Afgelopen week is er een nieuw btw-vastgoed besluit gepubliceerd. Hierin legt de staatssecretaris onder andere uit wat het begrip ‘bouwterrein’ inhoudt.

Het lijkt er op dat de staatssecretaris twee begrippen bouwterrein hanteert. Het wettelijke begrip zoals dat in de Wet op de omzetbelasting 1968 is gedefinieerd en het Europese begrip bouwterrein zoals dat volgt uit de EU Btw-richtlijn. Dit laatste begrip is ruimer en een belastingplichtige kan zich daarop beroepen.
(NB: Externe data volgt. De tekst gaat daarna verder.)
-- pv_equiv track=rewrite | github.com/xonmin/Algorithm | pythonProject/우테코/Q1.py | solution
-- ===== SOURCE A (Python) =====
-- def solution(arr):
--     answer = [0,0,0]
--
--     num_count = [arr.count(1),arr.count(2),arr.count(3)]
--
--     max_num = max(num_count)
--
--     for i in range(3):
--
--         add_number = max_num - num_count[i]
--         for _ in range(add_number):
--             answer[i] += 1
--
--     return answer
-- ===== SOURCE B (Python) =====
-- def solution(arr):
--     # Different algorithm: sort the relevant values once, then locate each of the
--     # three count boundaries by binary search (upper bound), instead of counting.
--     s = sorted(v for v in arr if 1 <= v <= 3)
--     n = len(s)
--
--     def upper(x):
--         lo, hi = 0, n
--         while lo < hi:
--             mid = (lo + hi) // 2
--             if s[mid] <= x:
--                 lo = mid + 1
--             else:
--                 hi = mid
--         return lo
--
--     b1, b2, b3 = upper(1), upper(2), upper(3)
--     counts = [b1, b2 - b1, b3 - b2]
--     m = max(counts)
--     return [m - c for c in counts]
-- ===== Notes on version B (the rewrite author's own statement) =====
-- stated objective: alternative
-- what changed: B sorts the in-range (1..3) values once and finds the three count boundaries by hand-written binary search (upper bound), deriving counts as boundary differences and the answer as max-boundary arithmetic, instead of A's three .count scans plus unit-increment padding loops.
import Mathlib
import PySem

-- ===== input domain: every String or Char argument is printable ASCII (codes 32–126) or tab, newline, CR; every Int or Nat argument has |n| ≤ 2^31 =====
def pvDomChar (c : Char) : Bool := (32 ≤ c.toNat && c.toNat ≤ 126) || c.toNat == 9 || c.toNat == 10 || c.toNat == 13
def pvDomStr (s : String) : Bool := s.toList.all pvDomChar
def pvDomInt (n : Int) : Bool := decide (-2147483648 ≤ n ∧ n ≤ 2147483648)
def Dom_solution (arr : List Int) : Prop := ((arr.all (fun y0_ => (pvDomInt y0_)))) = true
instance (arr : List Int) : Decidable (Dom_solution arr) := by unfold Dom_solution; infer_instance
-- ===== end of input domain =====

-- B sorts the in-range values once and derives the three counts from binary-search
-- (upper-bound) boundaries, instead of A's three .count scans plus unit-increment loops.

-- ===== PORT A =====
def solution (arr : List Int) : List Int :=
  let answer : List Int := [0, 0, 0]
  let numCount : List Int :=
    [(PySem.List.count arr 1 : Int), (PySem.List.count arr 2 : Int), (PySem.List.count arr 3 : Int)]
  let maxNum : Int := (PySem.List.max? numCount (fun x => x)).getD 0
  (PySem.List.pyRange 0 3 1).foldl (fun a i =>
      let addNumber := maxNum - PySem.List.pyGetD numCount i 0
      (PySem.List.pyRange 0 addNumber 1).foldl
        (fun a' _ => PySem.List.pySetD a' i (PySem.List.pyGetD a' i 0 + 1)) a) answer

-- ===== PORT B =====
-- Source B's inner 'upper' while-loop, transliterated (lo/hi/mid are Python ints;
-- the Nat fuel, initially hi-lo, only makes the loop total: it never cuts a real iteration).
def pvUpperGo (s : List Int) (x : Int) : Nat → Int → Int → Int
  | 0, lo, _ => lo
  | k + 1, lo, hi =>
    if lo < hi then
      let mid := PySem.Int.floordiv (lo + hi) 2
      if PySem.List.pyGetD s mid 0 ≤ x then pvUpperGo s x k (mid + 1) hi
      else pvUpperGo s x k lo mid
    else lo

def pvUpper (s : List Int) (x : Int) (lo hi : Int) : Int :=
  pvUpperGo s x (hi - lo).toNat lo hi

def solution_alt (arr : List Int) : List Int :=
  let s : List Int :=
    PySem.List.sorted (arr.filter (fun v => decide (1 ≤ v ∧ v ≤ 3))) (fun v => v) false
  let n : Int := (s.length : Int)
  let b1 := pvUpper s 1 0 n
  let b2 := pvUpper s 2 0 n
  let b3 := pvUpper s 3 0 n
  let counts : List Int := [b1, b2 - b1, b3 - b2]
  let m : Int := (PySem.List.max? counts (fun x => x)).getD 0
  counts.map (fun c => m - c)

-- ===== PRECONDITION & SPEC =====
def Spec_solution (arr : List Int) (out : List Int) : Prop := out = solution_alt arr
instance (arr : List Int) (out : List Int) : Decidable (Spec_solution arr out) := by unfold Spec_solution; infer_instance

-- ===== CLAIM (what is proved, stated in full; the proofs are below) =====
def Claim_equal_solution : Prop := ∀ (arr : List Int), Dom_solution arr → Spec_solution arr (solution arr)

-- ===== LEMMAS AND PROOFS =====

-- If the predicate holds exactly on the first k positions, countP is k.
theorem countP_of_prefix (s : List Int) (p : Int → Bool) (k : Nat) (hk : k ≤ s.length)
    (h1 : ∀ (j : Nat) (hj : j < s.length), j < k → p s[j] = true)
    (h2 : ∀ (j : Nat) (hj : j < s.length), k ≤ j → p s[j] = false) :
    s.countP p = k := by
  have hsplit : s = s.take k ++ s.drop k := (List.take_append_drop k s).symm
  rw [hsplit, List.countP_append]
  have ht : (s.take k).countP p = (s.take k).length := by
    apply List.countP_eq_length.mpr
    intro a ha
    obtain ⟨j, hj, rfl⟩ := List.mem_iff_getElem.mp ha
    have hjl : j < s.length := by
      have := List.length_take_le k s; omega
    have hjk : j < k := by
      have : (s.take k).length = min k s.length := List.length_take
      omega
    rw [List.getElem_take]
    exact h1 j hjl hjk
  have hd : (s.drop k).countP p = 0 := by
    apply List.countP_eq_zero.mpr
    intro a ha
    obtain ⟨j, hj, rfl⟩ := List.mem_iff_getElem.mp ha
    have hjl : k + j < s.length := by
      have : (s.drop k).length = s.length - k := List.length_drop
      omega
    rw [List.getElem_drop]
    simp [h2 (k + j) hjl (by omega)]
  rw [ht, hd, List.length_take]
  omega

-- The binary-search loop returns countP (· ≤ x) on a sorted list.
theorem pvUpperGo_correct (s : List Int) (hs : s.Pairwise (· ≤ ·)) (x : Int) :
    ∀ (k : Nat) (lo hi : Int), (hi - lo).toNat ≤ k → 0 ≤ lo → lo ≤ hi → hi ≤ (s.length : Int) →
      (∀ (j : Nat) (hj : j < s.length), (j : Int) < lo → s[j] ≤ x) →
      (∀ (j : Nat) (hj : j < s.length), hi ≤ (j : Int) → x < s[j]) →
      pvUpperGo s x k lo hi = (s.countP (fun v => decide (v ≤ x)) : Int) := by
  have hpw := List.pairwise_iff_getElem.mp hs
  have hterm : ∀ (lo hi : Int), lo = hi → 0 ≤ lo → hi ≤ (s.length : Int) →
      (∀ (j : Nat) (hj : j < s.length), (j : Int) < lo → s[j] ≤ x) →
      (∀ (j : Nat) (hj : j < s.length), hi ≤ (j : Int) → x < s[j]) →
      lo = (s.countP (fun v => decide (v ≤ x)) : Int) := by
    intro lo hi heq h0 hhi hlow hhigh
    subst heq
    have hcp : s.countP (fun v => decide (v ≤ x)) = lo.toNat := by
      apply countP_of_prefix s _ lo.toNat (by omega)
      · intro j hj hjlt
        simpa using hlow j hj (by omega)
      · intro j hj hjge
        simpa using hhigh j hj (by omega)
    rw [hcp]; omega
  intro k
  induction k with
  | zero =>
    intro lo hi hk h0 hlohi hhi hlow hhigh
    have : lo = hi := by omega
    exact hterm lo hi this h0 hhi hlow hhigh
  | succ k ih =>
    intro lo hi hk h0 hlohi hhi hlow hhigh
    by_cases h : lo < hi
    · have hmid1 : lo ≤ PySem.Int.floordiv (lo + hi) 2 :=
        (PySem.Int.floordiv_two_mid_bounds (le_of_lt h)).1
      have hmid2 : PySem.Int.floordiv (lo + hi) 2 < hi :=
        (PySem.Int.floordiv_lt_iff_lt_mul (by omega)).2 (by omega)
      set mid := PySem.Int.floordiv (lo + hi) 2 with hmiddef
      have hmlen : mid < (s.length : Int) := lt_of_lt_of_le hmid2 hhi
      have hget : PySem.List.pyGetD s mid 0 = s[mid.toNat]'(by omega) :=
        PySem.List.pyGetD_eq_getElem s 0 (by omega) hmlen
      rw [pvUpperGo, if_pos h]
      show (if PySem.List.pyGetD s mid 0 ≤ x then pvUpperGo s x k (mid + 1) hi
            else pvUpperGo s x k lo mid) = ((s.countP (fun v => decide (v ≤ x)) : Nat) : Int)
      rw [hget]
      by_cases hc : s[mid.toNat]'(by omega) ≤ x
      · rw [if_pos hc]
        apply ih (mid + 1) hi (by omega) (by omega) (by omega) hhi
        · intro j hj hjlt
          rcases Nat.lt_or_ge j mid.toNat with hl | hg
          · exact le_trans (hpw j mid.toNat hj (by omega) hl) hc
          · have : j = mid.toNat := by omega
            subst this; exact hc
        · exact hhigh
      · rw [if_neg hc]
        apply ih lo mid (by omega) h0 (by omega) (by omega) hlow
        intro j hj hjge
        rcases Nat.lt_or_ge mid.toNat j with hl | hg
        · exact lt_of_lt_of_le (lt_of_not_ge hc) (hpw mid.toNat j (by omega) hj hl)
        · have : j = mid.toNat := by omega
          subst this; exact lt_of_not_ge hc
    · rw [pvUpperGo, if_neg h]
      exact hterm lo hi (by omega) h0 hhi hlow hhigh

-- pvUpper from 0 to length, on the sorted list, as a plain countP.
theorem pvUpper_eval (s : List Int) (hs : s.Pairwise (· ≤ ·)) (x : Int) :
    pvUpper s x 0 (s.length : Int) = (s.countP (fun v => decide (v ≤ x)) : Int) := by
  unfold pvUpper
  apply pvUpperGo_correct s hs x _ 0 (s.length : Int) (by omega) (by omega)
    (by omega) (by omega)
  · intro j hj hjlt; omega
  · intro j hj hjge; exfalso; omega

-- The three boundary countPs of B, in terms of A's three counts.
theorem cp1 (l : List Int) :
    (l.filter (fun v => decide (1 ≤ v ∧ v ≤ 3))).countP (fun v => decide (v ≤ 1))
      = l.count 1 := by
  induction l with
  | nil => simp
  | cons a t ih =>
    rw [List.filter_cons, List.count_cons]
    by_cases h : 1 ≤ a ∧ a ≤ 3
    · rw [if_pos (by simpa using h), List.countP_cons, ih]
      by_cases h1 : a = 1
      · subst h1; simp
      · have hla : ¬ ((a : Int) ≤ 1) := by omega
        simp [h1, hla]
    · rw [if_neg (by simpa using h), ih]
      have h1 : a ≠ 1 := by omega
      simp [h1]

theorem cp2 (l : List Int) :
    (l.filter (fun v => decide (1 ≤ v ∧ v ≤ 3))).countP (fun v => decide (v ≤ 2))
      = l.count 1 + l.count 2 := by
  induction l with
  | nil => simp
  | cons a t ih =>
    simp only [List.filter_cons, List.count_cons]
    by_cases h : 1 ≤ a ∧ a ≤ 3
    · rw [if_pos (by simpa using h), List.countP_cons, ih]
      by_cases h12 : a ≤ 2
      · have : (a = 1 ∧ a ≠ 2) ∨ (a = 2 ∧ a ≠ 1) := by omega
        rcases this with ⟨rfl, _⟩ | ⟨rfl, _⟩ <;> simp <;> omega
      · have h1 : a ≠ 1 := by omega
        have h2 : a ≠ 2 := by omega
        simp [h1, h2, h12]
    · rw [if_neg (by simpa using h), ih]
      have h1 : a ≠ 1 := by omega
      have h2 : a ≠ 2 := by omega
      simp [h1, h2]

theorem cp3 (l : List Int) :
    (l.filter (fun v => decide (1 ≤ v ∧ v ≤ 3))).countP (fun v => decide (v ≤ 3))
      = l.count 1 + l.count 2 + l.count 3 := by
  induction l with
  | nil => simp
  | cons a t ih =>
    simp only [List.filter_cons, List.count_cons]
    by_cases h : 1 ≤ a ∧ a ≤ 3
    · rw [if_pos (by simpa using h), List.countP_cons, ih]
      have : (a = 1 ∧ a ≠ 2 ∧ a ≠ 3) ∨ (a = 2 ∧ a ≠ 1 ∧ a ≠ 3) ∨ (a = 3 ∧ a ≠ 1 ∧ a ≠ 2) := by omega
      rcases this with ⟨rfl, _, _⟩ | ⟨rfl, _, _⟩ | ⟨rfl, _, _⟩ <;> simp <;> omega
    · rw [if_neg (by simpa using h), ih]
      have h1 : a ≠ 1 := by omega
      have h2 : a ≠ 2 := by omega
      have h3 : a ≠ 3 := by omega
      simp [h1, h2, h3]

-- A's inner unit-increment loop at index 0/1/2 (closed form).
theorem inc0 (n : Nat) : ∀ (a b c : Int),
    (List.range n).foldl (fun l _ => PySem.List.pySetD l 0 (PySem.List.pyGetD l 0 0 + 1)) [a, b, c]
    = [a + n, b, c] := by
  induction n with
  | zero => intro a b c; simp
  | succ m ih =>
    intro a b c
    rw [List.range_succ, List.foldl_append, ih]
    simp [PySem.List.pySetD, PySem.List.pyGetD, PySem.List.pySet?, PySem.List.pyGet?, PySem.List.pyIdx?]
    ring

theorem inc1 (n : Nat) : ∀ (a b c : Int),
    (List.range n).foldl (fun l _ => PySem.List.pySetD l 1 (PySem.List.pyGetD l 1 0 + 1)) [a, b, c]
    = [a, b + n, c] := by
  induction n with
  | zero => intro a b c; simp
  | succ m ih =>
    intro a b c
    rw [List.range_succ, List.foldl_append, ih]
    simp [PySem.List.pySetD, PySem.List.pyGetD, PySem.List.pySet?, PySem.List.pyGet?, PySem.List.pyIdx?]
    ring

theorem inc2 (n : Nat) : ∀ (a b c : Int),
    (List.range n).foldl (fun l _ => PySem.List.pySetD l 2 (PySem.List.pyGetD l 2 0 + 1)) [a, b, c]
    = [a, b, c + n] := by
  induction n with
  | zero => intro a b c; simp
  | succ m ih =>
    intro a b c
    rw [List.range_succ, List.foldl_append, ih]
    simp [PySem.List.pySetD, PySem.List.pyGetD, PySem.List.pySet?, PySem.List.pyGet?, PySem.List.pyIdx?]
    ring

theorem pad0 (n : Int) (hn : 0 ≤ n) (a b c : Int) :
    (PySem.List.pyRange 0 n 1).foldl
      (fun l _ => PySem.List.pySetD l 0 (PySem.List.pyGetD l 0 0 + 1)) [a, b, c] = [a + n, b, c] := by
  rw [PySem.List.pyRange_one, List.foldl_map, inc0]
  congr 1
  omega

theorem pad1 (n : Int) (hn : 0 ≤ n) (a b c : Int) :
    (PySem.List.pyRange 0 n 1).foldl
      (fun l _ => PySem.List.pySetD l 1 (PySem.List.pyGetD l 1 0 + 1)) [a, b, c] = [a, b + n, c] := by
  rw [PySem.List.pyRange_one, List.foldl_map, inc1]
  congr 2
  omega

theorem pad2 (n : Int) (hn : 0 ≤ n) (a b c : Int) :
    (PySem.List.pyRange 0 n 1).foldl
      (fun l _ => PySem.List.pySetD l 2 (PySem.List.pyGetD l 2 0 + 1)) [a, b, c] = [a, b, c + n] := by
  rw [PySem.List.pyRange_one, List.foldl_map, inc2]
  congr 3
  omega

-- ===== VERDICT (by name: the statement is the Claim_ definition above) =====
theorem solution_spec : Claim_equal_solution := by
  intro arr _
  unfold Spec_solution
  simp only [solution, solution_alt]
  set F : List Int := arr.filter (fun v => decide (1 ≤ v ∧ v ≤ 3)) with hF
  set s : List Int := PySem.List.sorted F (fun v => v) false with hsdef
  have hs : s.Pairwise (· ≤ ·) := by
    simpa using PySem.List.sorted_pairwise F (fun v => v)
  have hperm : s.Perm F := PySem.List.sorted_perm F (fun v => v) false
  have hcpF : ∀ p : Int → Bool, s.countP p = F.countP p := fun p => hperm.countP_eq p
  have hb1 : pvUpper s 1 0 (s.length : Int) = ((arr.count 1 : Nat) : Int) := by
    rw [pvUpper_eval s hs, hcpF, hF, cp1]
  have hb2 : pvUpper s 2 0 (s.length : Int) = ((arr.count 1 + arr.count 2 : Nat) : Int) := by
    rw [pvUpper_eval s hs, hcpF, hF, cp2]
  have hb3 : pvUpper s 3 0 (s.length : Int)
      = ((arr.count 1 + arr.count 2 + arr.count 3 : Nat) : Int) := by
    rw [pvUpper_eval s hs, hcpF, hF, cp3]
  rw [hb1, hb2, hb3]
  have e2 : ((arr.count 1 + arr.count 2 : Nat) : Int) - ((arr.count 1 : Nat) : Int)
      = ((arr.count 2 : Nat) : Int) := by push_cast; ring
  have e3 : ((arr.count 1 + arr.count 2 + arr.count 3 : Nat) : Int)
      - ((arr.count 1 + arr.count 2 : Nat) : Int) = ((arr.count 3 : Nat) : Int) := by
    push_cast; ring
  rw [e2, e3]
  simp only [PySem.List.count_eq]
  set c1 : Int := ((List.count 1 arr : Nat) : Int) with hc1
  set c2 : Int := ((List.count 2 arr : Nat) : Int) with hc2
  set c3 : Int := ((List.count 3 arr : Nat) : Int) with hc3
  have h01 : (0:Int) ≤ c1 := by rw [hc1]; positivity
  have h02 : (0:Int) ≤ c2 := by rw [hc2]; positivity
  have h03 : (0:Int) ≤ c3 := by rw [hc3]; positivity
  cases hmax : PySem.List.max? [c1, c2, c3] (fun x => x) with
  | none => exact absurd ((PySem.List.max?_eq_none_iff _ _).mp hmax) (by simp)
  | some m =>
    have hm1 : c1 ≤ m := PySem.List.max?_isMax hmax c1 (by simp)
    have hm2 : c2 ≤ m := PySem.List.max?_isMax hmax c2 (by simp)
    have hm3 : c3 ≤ m := PySem.List.max?_isMax hmax c3 (by simp)
    rw [show PySem.List.pyRange 0 3 1 = [0, 1, 2] from by decide]
    simp only [List.foldl_cons, List.foldl_nil, Option.getD_some, List.map]
    rw [show PySem.List.pyGetD [c1, c2, c3] 0 0 = c1 from by
          norm_num [PySem.List.pyGetD, PySem.List.pyGet?, PySem.List.pyIdx?]; try rfl,
        show PySem.List.pyGetD [c1, c2, c3] 1 0 = c2 from by
          norm_num [PySem.List.pyGetD, PySem.List.pyGet?, PySem.List.pyIdx?]; try rfl,
        show PySem.List.pyGetD [c1, c2, c3] 2 0 = c3 from by
          norm_num [PySem.List.pyGetD, PySem.List.pyGet?, PySem.List.pyIdx?]; rfl]
    rw [pad0 (m - c1) (by omega), pad1 (m - c2) (by omega), pad2 (m - c3) (by omega)]
    norm_num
Als een terrein met bebouwing wordt geleverd waarbij de verkoper een sloopverplichting heeft en deze sloop zal plaatsvinden met het oog op toekomstige bebouwing, lijkt ook de staatssecretaris van mening te zijn dat sprake is van een bouwterrein (in Europese zin).
Wij merken op dat de staatssecretaris lijkt te suggereren dat verkrijgers van bouwterreinen alleen voor de ‘samenloopvrijstelling’ van overdrachtsbelasting in aanmerking kunnen komen als volgens de Nederlandse wettelijke bepaling sprake is van een bouwterrein, en niet als dit ‘slechts’ op grond van de EU Btwrichtlijn het geval is. Dit heeft tot gevolg dat mogelijk overdrachtsbelasting is verschuldigd bij de verkrijging van een ‘Europeesrechtelijk’ bouwterrein.
De praktijk zal moeten uitwijzen in hoeverre de belastingdienst dit standpunt daadwerkelijk zal innemen.